Discrete Data v. Continuous Data
disc. - data that can be listed or placed in order; usually finite but may be “countably” infinite (identify first or second term but not last)
cont. - data that can be measured or take on values in an integral
Descriptive Statistics (EDA) v. Inferential Statistics
desc. - exploratory data analysis (analytical, graphical); examines data
inf. - uses data to make inferences about the population from which the sample is drawn (commonly random sample)
Parameters v. Statistics
stats. - values that describe a sample
para. - values that describe a population
Collecting Data: Surveys v.
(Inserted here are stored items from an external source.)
-- pv_equiv track=rewrite | github.com/Fondamenti18/fondamenti-di-programmazione | students/1757012/homework04/program01.py | trovasottoalbero
-- ===== SOURCE A (Python) =====
-- def trovasottoalbero(albero, valore):
--     dic={}
--     a=0
--     try:
--         a=albero[valore]
--     except:
--         pass
--     if a==0:
--         return {}
--     if a==[]:
--         return {valore: a}
--     else:
--         dic[valore]=a
--         for w in a:
--             valore=w
--             z=trovasottoalbero(albero, valore)
--             dic.update(z)
--         return dic
-- ===== SOURCE B (Python) =====
-- def trovasottoalbero(albero, valore):
--     diz = {}
--     stack = [valore]
--     while stack:
--         v = stack.pop()
--         if v in diz or v not in albero:
--             continue
--         figli = albero[v]
--         diz[v] = figli
--         stack.extend(reversed(figli))
--     return diz
-- ===== Notes on version B (the rewrite author's own statement) =====
-- stated objective: alternative
-- what changed: A recursively builds a fresh dict for every subtree and merges them with dict.update at each level (re-copying each subtree once per ancestor, re-exploring shared nodes); B is a non-recursive explicit-stack preorder loop over one result dict that doubles as the visited set, inserting each reachable node exactly once.
import Mathlib
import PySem

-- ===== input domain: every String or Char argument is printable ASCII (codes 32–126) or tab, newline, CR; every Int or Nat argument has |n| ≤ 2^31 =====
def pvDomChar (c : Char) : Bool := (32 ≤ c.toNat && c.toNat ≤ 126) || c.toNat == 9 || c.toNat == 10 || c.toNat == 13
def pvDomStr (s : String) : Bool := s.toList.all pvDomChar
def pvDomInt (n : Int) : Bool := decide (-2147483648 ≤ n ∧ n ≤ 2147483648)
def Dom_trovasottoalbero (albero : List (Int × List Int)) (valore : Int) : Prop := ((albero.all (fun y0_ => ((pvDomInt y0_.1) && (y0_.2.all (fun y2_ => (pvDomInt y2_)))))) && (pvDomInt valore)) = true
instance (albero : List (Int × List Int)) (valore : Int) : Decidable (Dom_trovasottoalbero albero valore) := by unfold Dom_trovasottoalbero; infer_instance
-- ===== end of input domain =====

-- B replaces A's recursive per-subtree dict building and dict.update merging by one
-- non-recursive explicit-stack preorder loop over a single result dict that doubles as
-- the visited set, inserting each reachable node exactly once.
-- Equivalence is about return values; neither function mutates its arguments.

-- ===== PORT A =====
-- A's recursion is ported with a fuel argument; under Pre_ (no cycle reachable from
-- valore) the recursion depth is at most the number of keys, so fuel (length+1) is never
-- exhausted and the port computes exactly what the Python computes.
def trovaAux : Nat → List (Int × List Int) → Int → PySem.Dict Int (List Int)
  | 0, _, _ => PySem.Dict.mk []
  | n + 1, albero, valore =>
    match (PySem.Dict.mk albero).get? valore with
    | none => PySem.Dict.mk []                               -- a stays 0: return {}
    | some a =>
      if a = [] then PySem.Dict.mk [(valore, a)]             -- return {valore: a}
      else                                                    -- dic[valore]=a; for w in a: dic.update(...)
        a.foldl (fun dic w => dic.update (trovaAux n albero w).items) (PySem.Dict.mk [(valore, a)])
Studies
used to collect data in order to make generalizations about a population
experiments or observational studies involve collecting comparative data on groups (treatment and control)
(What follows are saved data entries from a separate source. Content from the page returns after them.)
-- ---- A-side ----

lemma pvStA_succ (a : List Int) (k : Int) (t : Nat) :
    pvStA a k (t + 1) = bodyA a k (pvStA a k t) (t : Int) := by
  unfold pvStA
  rw [List.range_succ, List.map_append, List.foldl_append]
  simp


lemma pyGetD_nat (a : List Int) (t : Nat) (ht : t < a.length) :
    PySem.List.pyGetD a (t : Int) 0 = a[t] := by
  rw [PySem.List.pyGetD_natCast, List.getD_eq_getElem _ _ ht]


lemma bodyA_eval (a : List Int) (k l p1 p2 z i : Int) :
    bodyA a k (l, p1, p2, z) i =
      ((if (if PySem.List.pyGetD a i 0 = 0 then z + 1 else z) > k then l + 1 else l),
       (if p2 - p1 < i - (if (if PySem.List.pyGetD a i 0 = 0 then z + 1 else z) > k then l + 1 else l)
          then ((if (if PySem.List.pyGetD a i 0 = 0 then z + 1 else z) > k then l + 1 else l), i)
          else (p1, p2)).1,
       (if p2 - p1 < i - (if (if PySem.List.pyGetD a i 0 = 0 then z + 1 else z) > k then l + 1 else l)
          then ((if (if PySem.List.pyGetD a i 0 = 0 then z + 1 else z) > k then l + 1 else l), i)
          else (p1, p2)).2,
       (if (if PySem.List.pyGetD a i 0 = 0 then z + 1 else z) > k
          then (if PySem.List.pyGetD a l 0 = 0
                then (if PySem.List.pyGetD a i 0 = 0 then z + 1 else z) - 1
                else (if PySem.List.pyGetD a i 0 = 0 then z + 1 else z))
          else (if PySem.List.pyGetD a i 0 = 0 then z + 1 else z))) := by
  simp only [bodyA]
  by_cases c1 : (if PySem.List.pyGetD a i 0 = 0 then z + 1 else z) > k <;> simp [c1]
-- the per-student penalty from the sorted slot list equals the one from the slot set
lemma pv_perStudent (vs : List Int) (K total : Int) :
    (if PySem.List.sorted vs (fun x => x) false = [] then total else
      let slots := PySem.List.sorted vs (fun x => x) false
      let tp1 := (PySem.List.pyRange 0 (PySem.List.len slots - 1) 1).foldl
        (fun tp i =>
          if PySem.List.pyGetD slots (i + 1) 0 - PySem.List.pyGetD slots i 0 = 1 then tp + 1 else tp)
        total
      let tp2 :=
        if 2 ≤ PySem.List.len slots then
          match PySem.List.max?
              ((PySem.List.pyRange 0 (PySem.List.len slots - 1) 1).map
                (fun i => PySem.List.pyGetD slots (i + 1) 0 - PySem.List.pyGetD slots i 0))
              (fun x => x) with
          | some max_gap => if PySem.Int.floordiv K 2 < max_gap then tp1 + 1 else tp1
          | none => tp1
        else tp1
      if slots.all (fun slot => decide (K - 2 ≤ slot)) then tp2 + 1 else tp2)
    = (if PySem.Set.ofList vs = ([] : List Int) then total else
      let occupied : PySem.Set Int := PySem.Set.ofList vs
      let t1 := total + ((occupied.countP (fun v => PySem.Set.contains occupied (v + 1)) : Nat) : Int)
      let t2 :=
        if 2 ≤ (vs.length : Int) then
          match PySem.List.max? occupied (fun x => x) with
          | some mx =>
            let gap := occupied.foldl
              (fun gap v =>
                if v ≠ mx then
                  match PySem.List.min? (occupied.filter (fun w => decide (v < w))) (fun x => x) with
                  | some nxt => if gap < nxt - v then nxt - v else gap
                  | none => gap
                else gap) 0
            if PySem.Int.floordiv K 2 < gap then t1 + 1 else t1
          | none => t1
        else t1
      match PySem.List.min? occupied (fun x => x) with
      | some mn => if K - 2 ≤ mn then t2 + 1 else t2
      | none => t2) := by
  by_cases hvs : vs = []
  · subst hvs
    simp [PySem.List.sorted]
  · have hs_ne : PySem.List.sorted vs (fun x => x) false ≠ [] := by
      rw [Ne, PySem.List.sorted_eq_nil_iff]; exact hvs
    have hT_ne : PySem.Set.ofList vs ≠ ([] : List Int) := by
      obtain ⟨x, t, rfl⟩ := List.exists_cons_of_ne_nil hvs
      intro h
      have : x ∈ PySem.Set.ofList (x :: t) := (PySem.Set.mem_ofList _ _).mpr (by simp)
      rw [h] at this
      exact (List.not_mem_nil) this
    rw [if_neg hs_ne, if_neg hT_ne]
    set s := PySem.List.sorted vs (fun x => x) false with hs_def
    set T : List Int := PySem.Set.ofList vs with hT_def
    have hperm : s.Perm vs := PySem.List.sorted_perm vs _ false
    have hmem_s : ∀ x : Int, x ∈ s ↔ x ∈ vs := fun x => hperm.mem_iff
    have hTs : ∀ x : Int, x ∈ T ↔ x ∈ s := fun x => by
      rw [hT_def, PySem.Set.mem_ofList, hmem_s]
    have hsort : s.Pairwise (· ≤ ·) := PySem.List.sorted_pairwise vs (fun x => x)
    have hlen : s.length = vs.length := hperm.length_eq
    have hnodupT : T.Nodup := PySem.Set.nodup_ofList vs
    have hlenI : PySem.List.len s = (vs.length : Int) := by
      rw [PySem.List.len_eq, hlen]
    obtain ⟨mn, hmn⟩ : ∃ mn, PySem.List.min? T (fun x => x) = some mn := by
      cases h : PySem.List.min? T (fun x => x) with
      | none => exact absurd ((PySem.List.min?_eq_none_iff _ _).mp h) hT_ne
      | some mn => exact ⟨mn, rfl⟩
    obtain ⟨mx, hmx⟩ : ∃ mx, PySem.List.max? T (fun x => x) = some mx := by
      cases h : PySem.List.max? T (fun x => x) with
      | none => exact absurd ((PySem.List.max?_eq_none_iff _ _).mp h) hT_ne
      | some mx => exact ⟨mx, rfl⟩
    have hcnt : List.countP (fun i => decide (PySem.List.pyGetD s (i + 1) 0 - PySem.List.pyGetD s i 0 = 1)) (PySem.List.pyRange 0 (PySem.List.len s - 1) 1)
        = T.countP (fun v => PySem.Set.contains T (v + 1)) := by
      have h1 : List.countP (fun p : Int × Int => decide (p.2 - p.1 = 1)) (s.zip s.tail)
          = List.countP (fun i => decide (PySem.List.pyGetD s (i + 1) 0 - PySem.List.pyGetD s i 0 = 1)) (PySem.List.pyRange 0 (PySem.List.len s - 1) 1) := by
        rw [← pv_adjPairs s, List.countP_map]
        rfl
      have hpermTD : T.Perm s.dedup :=
        (List.perm_ext_iff_of_nodup hnodupT s.nodup_dedup).mpr (fun a => by rw [hTs a, List.mem_dedup])
      have h2 : T.countP (fun v => PySem.Set.contains T (v + 1))
          = T.countP (fun v => decide ((v + 1) ∈ s)) := by
        refine List.countP_congr ?_
        intro v _
        simp [PySem.Set.contains, hTs]
      rw [h2, hpermTD.countP_eq, ← pv_consec s hsort, h1]
    simp only []
    rw [PySem.List.foldl_ite_add_one, hcnt, hlenI]
    simp only [hmn, hmx]
    have hall : ((s.all fun slot => decide (K - 2 ≤ slot)) = true) ↔ (K - 2 ≤ mn) := by
      rw [List.all_eq_true]
      constructor
      · intro h
        simpa using h mn ((hTs mn).mp (PySem.List.min?_mem hmn))
      · intro h x hx
        have hmnx : mn ≤ x := PySem.List.min?_isMin hmn x ((hTs x).mpr hx)
        simp only [decide_eq_true_eq]
        omega
    by_cases hc2 : 2 ≤ (vs.length : Int)
    · have hslen2 : 2 ≤ s.length := by
        have : (2 : Int) ≤ (s.length : Int) := by rw [hlen]; exact hc2
        exact_mod_cast this
      have hzip_ne : s.zip s.tail ≠ [] := by
        refine List.ne_nil_of_length_pos ?_
        rw [List.length_zip, List.length_tail]
        omega
      have hdiffs : List.map (fun i => PySem.List.pyGetD s (i + 1) 0 - PySem.List.pyGetD s i 0)
            (PySem.List.pyRange 0 ((vs.length : Int) - 1))
          = (s.zip s.tail).map (fun p => p.2 - p.1) := by
        rw [← hlenI, ← pv_adjPairs s, List.map_map]
        rfl
      obtain ⟨mg, hmg⟩ : ∃ mg, PySem.List.max?
          (List.map (fun i => PySem.List.pyGetD s (i + 1) 0 - PySem.List.pyGetD s i 0)
            (PySem.List.pyRange 0 ((vs.length : Int) - 1))) (fun x => x) = some mg := by
        cases h : PySem.List.max?
            (List.map (fun i => PySem.List.pyGetD s (i + 1) 0 - PySem.List.pyGetD s i 0)
              (PySem.List.pyRange 0 ((vs.length : Int) - 1))) (fun x => x) with
        | none =>
            exfalso
            have := (PySem.List.max?_eq_none_iff _ _).mp h
            rw [hdiffs] at this
            exact hzip_ne (List.map_eq_nil_iff.mp this)
        | some mg => exact ⟨mg, rfl⟩
      simp only [hmg]
      have hbridge : (∃ p ∈ s.zip s.tail, PySem.Int.floordiv K 2 < p.2 - p.1) ↔
          (PySem.Int.floordiv K 2 < 0 ∨ ∃ v ∈ T, v ≠ mx ∧ ∃ nxt,
            PySem.List.min? (List.filter (fun w => decide (v < w)) T) (fun x => x) = some nxt ∧
              PySem.Int.floordiv K 2 < nxt - v) := by
        constructor
        · rintro ⟨p, hp, hlt⟩
          obtain ⟨h12, hsep⟩ := pv_adj_bound s hsort p hp
          by_cases hhalf : PySem.Int.floordiv K 2 < 0
          · exact Or.inl hhalf
          · have hplt : p.1 < p.2 := by omega
            have hp2s : p.2 ∈ s := List.mem_of_mem_tail (List.of_mem_zip hp).2
            have hp2T : p.2 ∈ T := (hTs p.2).mpr hp2s
            have hp2f : p.2 ∈ List.filter (fun w => decide (p.1 < w)) T := by
              rw [List.mem_filter]
              exact ⟨hp2T, by simpa using hplt⟩
            obtain ⟨nxt, hnxt⟩ : ∃ nxt, PySem.List.min?
                (List.filter (fun w => decide (p.1 < w)) T) (fun x => x) = some nxt := by
              cases h : PySem.List.min? (List.filter (fun w => decide (p.1 < w)) T) (fun x => x) with
              | none =>
                  exfalso
                  have := (PySem.List.min?_eq_none_iff _ _).mp h
                  rw [this] at hp2f
                  exact (List.not_mem_nil) hp2f
              | some nxt => exact ⟨nxt, rfl⟩
            have hmxbound : p.2 ≤ mx := PySem.List.max?_isMax hmx p.2 hp2T
            refine Or.inr ⟨p.1, (hTs p.1).mpr (List.of_mem_zip hp).1, by intro he; omega, nxt, hnxt, ?_⟩
            have hnm := PySem.List.min?_mem hnxt
            have hnT : nxt ∈ T := (List.mem_filter.mp hnm).1
            have hlt1 : p.1 < nxt := by simpa using (List.mem_filter.mp hnm).2
            rcases hsep nxt ((hTs nxt).mp hnT) with h | h
            · omega
            · omega
        · rintro (hhalf | ⟨v, hvT, hvmx, nxt, hnxt, hlt⟩)
          · obtain ⟨p, hp⟩ := List.exists_mem_of_ne_nil _ hzip_ne
            exact ⟨p, hp, by have := (pv_adj_bound s hsort p hp).1; omega⟩
          · have hvs' : v ∈ s := (hTs v).mp hvT
            have hmxs : mx ∈ s := (hTs mx).mp (PySem.List.max?_mem hmx)
            have hvmx' : v < mx := lt_of_le_of_ne (PySem.List.max?_isMax hmx v hvT) hvmx
            obtain ⟨b, hb, hvb⟩ := pv_adj_exists s hsort v hvs' mx hmxs hvmx'
            have hbT : b ∈ T := (hTs b).mpr (List.mem_of_mem_tail (List.of_mem_zip hb).2)
            have hbf : b ∈ List.filter (fun w => decide (v < w)) T := by
              rw [List.mem_filter]
              exact ⟨hbT, by simpa using hvb⟩
            have hnb : nxt ≤ b := PySem.List.min?_isMin hnxt b hbf
            exact ⟨(v, b), hb, by simp only []; omega⟩
      have hgap : (PySem.Int.floordiv K 2 < mg) ↔ (PySem.Int.floordiv K 2 <
          List.foldl
            (fun gap v =>
              if v ≠ mx then
                match PySem.List.min? (List.filter (fun w => decide (v < w)) T) fun x => x with
                | some nxt => if gap < nxt - v then nxt - v else gap
                | none => gap
              else gap)
            0 T) := by
        rw [pv_gapFold]
        rw [← hbridge]
        constructor
        · intro h
          have hm := PySem.List.max?_mem hmg
          rw [hdiffs] at hm
          obtain ⟨p, hp, hpe⟩ := List.mem_map.mp hm
          exact ⟨p, hp, by omega⟩
        · rintro ⟨p, hp, hlt⟩
          have hpd : p.2 - p.1 ∈ List.map (fun i => PySem.List.pyGetD s (i + 1) 0 - PySem.List.pyGetD s i 0)
              (PySem.List.pyRange 0 ((vs.length : Int) - 1)) := by
            rw [hdiffs]
            exact List.mem_map_of_mem hp
          have := PySem.List.max?_isMax hmg _ hpd
          simp only [] at this
          omega
      rw [if_congr hgap rfl rfl, if_congr hall rfl rfl]
    · simp only [if_neg hc2]
      rw [if_congr hall rfl rfl]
Random Variable and Distributions
can be thought of as a numerical outcome of a random phenomenon or an experiment; give rise to probability distrubutions (a way of matching outcomes with their probabilities of success) which leads to probabilistic statements about sampling distributions (distributions of sample statistics such as means and proportions)
Graphical Analysis: Shape
symmetric - has symmetry around some axis (does not need to be perfectly symmetrical)
mound-shaped - bell-shaped
skewed - data are skewed to the left if the tail is to the left; to the right if the tail is to the right
bimodal - has more than one location with many scores
uniform - frequencies of the various values are more-or-less constant
Graphical Analysis: Dotplot v. Stemplot
dot - very simple type of graph that involves plotting the data values, with dots, above the corresponding values on a number line
stem - no rules to what constitutes the stem and what constitutes the leaf; data will suggest the stem and leaves
Graphical Analysis: Bargraph v. Histogram
bar - used to illustrate qualitative data; horizontal axis is categories
hist - used to illustrate quantitative data; horizontal axis is numerical values
vertical axis of both is frequencies or relative frequencies
Measures of Center: Mean
defined as the sum of the x’s divided by n
not resistant statistic (can be affected)
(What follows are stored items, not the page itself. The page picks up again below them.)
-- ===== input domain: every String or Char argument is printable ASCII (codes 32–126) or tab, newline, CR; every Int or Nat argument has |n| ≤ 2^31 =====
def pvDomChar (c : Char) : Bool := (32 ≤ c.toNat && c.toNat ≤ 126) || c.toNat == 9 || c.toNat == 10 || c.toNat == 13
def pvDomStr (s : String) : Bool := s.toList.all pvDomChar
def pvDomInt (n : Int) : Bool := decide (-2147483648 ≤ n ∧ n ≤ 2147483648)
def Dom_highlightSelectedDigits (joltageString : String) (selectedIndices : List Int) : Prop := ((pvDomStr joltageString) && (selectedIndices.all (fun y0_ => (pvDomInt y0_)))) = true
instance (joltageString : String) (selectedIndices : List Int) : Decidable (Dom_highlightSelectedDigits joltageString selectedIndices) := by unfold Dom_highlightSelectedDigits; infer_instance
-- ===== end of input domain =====

-- B replaces A's per-character membership/.index scans by an event sweep: it records the
-- first-occurrence color of each in-range selected position in a dict, sorts those positions,
-- and emits the output segment by segment (dim gaps between sorted highlighted positions).

-- the ANSI color constants both Pythons define verbatim
def pvColors : List String :=
  ["\x1B[92m", "\x1B[91m", "\x1B[93m", "\x1B[94m", "\x1B[95m", "\x1B[96m",
   "\x1B[97m", "\x1B[38;5;99m", "\x1B[38;5;208m", "\x1B[38;5;213m",
   "\x1B[38;5;46m", "\x1B[38;5;226m"]
def pvDimGray : String := "\x1B[38;5;240m"
def pvReset : String := "\x1B[0m"

-- ===== PORT A =====
def highlightSelectedDigits (joltageString : String) (selectedIndices : List Int) : String :=
  (PySem.List.enumerate joltageString.toList).foldl
    (fun acc p =>
      if p.1 ∈ selectedIndices then
        let batteryIndex := (PySem.List.index? selectedIndices p.1).getD 0
        let colorCode := pvColors.getD (batteryIndex % pvColors.length) ""
        acc ++ (colorCode ++ String.ofList [p.2] ++ pvReset)
      else
        acc ++ (pvDimGray ++ String.ofList [p.2] ++ pvReset)) ""

-- ===== PORT B =====
-- Source B's dict-building loop: first-occurrence color of each in-range selected position
def pvFirstColor (n : Int) (selectedIndices : List Int) : PySem.Dict Int String :=
  (PySem.List.enumerate selectedIndices).foldl
    (fun d p =>
      if (0 ≤ p.2 ∧ p.2 < n) ∧ d.contains p.2 = false then
        d.insert p.2 (pvColors.getD (p.1.toNat % pvColors.length) "")
      else d)
    PySem.Dict.empty

-- Source B's sweep: for idx in sorted(firstColor): dim gap, then the colored char; then the dim tail.
-- (joltageString[idx] is in range for every dict key, so the getD after pyGet? is exact.)
def highlightSelectedDigits_alt (joltageString : String) (selectedIndices : List Int) : String :=
  let cs := joltageString.toList
  let fc := pvFirstColor (cs.length : Int) selectedIndices
  let r := (PySem.List.sorted fc.keys (fun k => k) false).foldl
    (fun (st : List String × Int) idx =>
      (st.1
        ++ (PySem.List.slice cs (some st.2) (some idx)).map
             (fun ch => pvDimGray ++ String.ofList [ch] ++ pvReset)
        ++ [fc.getD idx "" ++ String.ofList [(PySem.List.pyGet? cs idx).getD ' '] ++ pvReset],
       idx + 1))
    ([], 0)
  PySem.Str.join ""
    (r.1 ++ (PySem.List.slice cs (some r.2) none).map
              (fun ch => pvDimGray ++ String.ofList [ch] ++ pvReset))

-- ===== PRECONDITION & SPEC =====
def Spec_highlightSelectedDigits (joltageString : String) (selectedIndices : List Int) (out : String) : Prop := out = highlightSelectedDigits_alt joltageString selectedIndices
instance (joltageString : String) (selectedIndices : List Int) (out : String) : Decidable (Spec_highlightSelectedDigits joltageString selectedIndices out) := by unfold Spec_highlightSelectedDigits; infer_instance

-- ===== CLAIM (what is proved, stated in full; the proofs are below) =====
def Claim_equal_highlightSelectedDigits : Prop := ∀ (joltageString : String) (selectedIndices : List Int), Dom_highlightSelectedDigits joltageString selectedIndices → Spec_highlightSelectedDigits joltageString selectedIndices (highlightSelectedDigits joltageString selectedIndices)

-- ===== LEMMAS AND PROOFS =====

-- the color A assigns to string position i
def pvColorOf (sel : List Int) (i : Int) : String :=
  if i ∈ sel then
    pvColors.getD (((PySem.List.index? sel i).getD 0) % pvColors.length) ""
  else pvDimGray

-- one rendered cell of the output
def pvBlock (sel : List Int) (p : Int × Char) : String :=
  pvColorOf sel p.1 ++ String.ofList [p.2] ++ pvReset

def pvDimBlock (ch : Char) : String := pvDimGray ++ String.ofList [ch] ++ pvReset

theorem pv_join_cons (x : String) (xs : List String) :
    PySem.Str.join "" (x :: xs) = x ++ PySem.Str.join "" xs := by
  apply String.toList_inj.mp
  cases xs with
  | nil => simp [PySem.Str.join, PySem.Chars.join_singleton, PySem.Chars.join_nil]
  | cons y ys => simp [PySem.Str.join, PySem.Chars.join_cons_cons]

theorem pv_foldl_append {α : Type} (l : List α) (f : α → String) (acc : String) :
    l.foldl (fun a x => a ++ f x) acc = acc ++ PySem.Str.join "" (l.map f) := by
  induction l generalizing acc with
  | nil => simp [PySem.Str.join, PySem.Chars.join_nil]
  | cons x l ih =>
    simp only [List.foldl_cons, List.map_cons, pv_join_cons, ih]
    rw [String.append_assoc]

-- A's output, characterized as one rendered cell per enumerated character
theorem pvA_eq (js : String) (sel : List Int) :
    highlightSelectedDigits js sel
      = PySem.Str.join "" ((PySem.List.enumerate js.toList).map (pvBlock sel)) := by
  unfold highlightSelectedDigits
  have hfun : (fun (acc : String) (p : Int × Char) =>
      if p.1 ∈ sel then
        let batteryIndex := (PySem.List.index? sel p.1).getD 0
        let colorCode := pvColors.getD (batteryIndex % pvColors.length) ""
        acc ++ (colorCode ++ String.ofList [p.2] ++ pvReset)
      else
        acc ++ (pvDimGray ++ String.ofList [p.2] ++ pvReset))
      = fun acc p => acc ++ pvBlock sel p := by
    funext acc p
    by_cases h : p.1 ∈ sel <;> simp [pvBlock, pvColorOf, h]
  rw [hfun, pv_foldl_append]
  rfl

-- the dict-building step of B
def pvFCStep (n : Int) (d : PySem.Dict Int String) (p : Int × Int) : PySem.Dict Int String :=
  if (0 ≤ p.2 ∧ p.2 < n) ∧ d.contains p.2 = false then
    d.insert p.2 (pvColors.getD (p.1.toNat % pvColors.length) "")
  else d

-- what the dict fold looks up to, for any start position and start dict
theorem pvFC_get (n : Int) (sel : List Int) : ∀ (s : Int), 0 ≤ s →
    ∀ (d : PySem.Dict Int String) (i : Int),
    ((PySem.List.enumerate sel s).foldl (pvFCStep n) d).get? i =
      if (d.get? i).isSome then d.get? i
      else if 0 ≤ i ∧ i < n ∧ i ∈ sel then
        some (pvColors.getD ((s.toNat + (PySem.List.index? sel i).getD 0) % pvColors.length) "")
      else none := by
  induction sel with
  | nil =>
    intro s hs d i
    simp only [PySem.List.enumerate_nil, List.foldl_nil, List.not_mem_nil, and_false, if_false]
    cases h : d.get? i <;> simp
  | cons x sel ih =>
    intro s hs d i
    rw [PySem.List.enumerate_cons, List.foldl_cons]
    rw [ih (s+1) (by omega) (pvFCStep n d (s, x)) i]
    by_cases hxi : x = i
    · subst hxi
      by_cases hr : 0 ≤ x ∧ x < n
      · cases hd : d.get? x with
        | some v =>
          have hc : d.contains x = true := by
            rw [PySem.Dict.contains_eq_isSome_get?, hd]; rfl
          have hstep : pvFCStep n d (s, x) = d := by
            simp [pvFCStep, hc]
          rw [hstep, hd]
          simp
        | none =>
          have hc : d.contains x = false := by
            rw [PySem.Dict.contains_eq_isSome_get?, hd]; rfl
          have hstep : pvFCStep n d (s, x)
              = d.insert x (pvColors.getD (s.toNat % pvColors.length) "") := by
            simp [pvFCStep, hr, hc]
          rw [hstep, PySem.Dict.get?_insert_self, PySem.List.index?_cons_self]
          simp [hr.1, hr.2]
      · have hstep : pvFCStep n d (s, x) = d := by
          simp only [pvFCStep]
          rw [if_neg]; intro h; exact hr h.1
        rw [hstep]
        have : ¬ (0 ≤ x ∧ x < n ∧ x ∈ (x :: sel)) := by
          intro h; exact hr ⟨h.1, h.2.1⟩
        cases hd : d.get? x with
        | some v => simp
        | none =>
          simp only [Option.isSome_none, Bool.false_eq_true, if_false]
          rw [if_neg (fun h => hr ⟨h.1, h.2.1⟩), if_neg this]
    · have hget : (pvFCStep n d (s, x)).get? i = d.get? i := by
        unfold pvFCStep
        split
        · apply PySem.Dict.get?_insert_of_ne
          exact fun h => hxi h.symm
        · rfl
      rw [hget]
      rw [PySem.List.index?_cons_of_ne _ (fun h => hxi h)]
      cases hd : d.get? i with
      | some v => simp
      | none =>
        simp only [Option.isSome_none, Bool.false_eq_true, if_false]
        by_cases hm : 0 ≤ i ∧ i < n ∧ i ∈ sel
        · have hmem : i ∈ x :: sel := List.mem_cons_of_mem _ hm.2.2
          rcases Option.isSome_iff_exists.mp
            ((PySem.List.index?_isSome_iff sel i).mpr hm.2.2) with ⟨k, hk⟩
          rw [hk]
          simp only [Option.map_some, Option.getD_some]
          rw [if_pos hm, if_pos (show 0 ≤ i ∧ i < n ∧ i ∈ x :: sel from ⟨hm.1, hm.2.1, hmem⟩)]
          have hst : (s + 1).toNat + k = s.toNat + (k + 1) := by omega
          rw [hst]
        · have : ¬ (0 ≤ i ∧ i < n ∧ i ∈ x :: sel) := by
            intro h
            rcases List.mem_cons.mp h.2.2 with h' | h'
            · exact hxi h'.symm
            · exact hm ⟨h.1, h.2.1, h'⟩
          rw [if_neg this, if_neg hm]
can remove indices and leave summation notation

Measures of Center: Median
“middle” value in the set; if even, add middlemost two and divide by 2
resistant statistic (one whose numerical value is not dramatically affected by extreme values)
Measures of Center: Mode
tells where the most frequent values occur, more than it describes the center
generally not used
Measures of Spread: Variance
average squared deviation from the mean

Measures of Spread: Standard Deviation
square root of the variance; used to match the units of the original data

Measures of Spread: Interquartile Range (IQR)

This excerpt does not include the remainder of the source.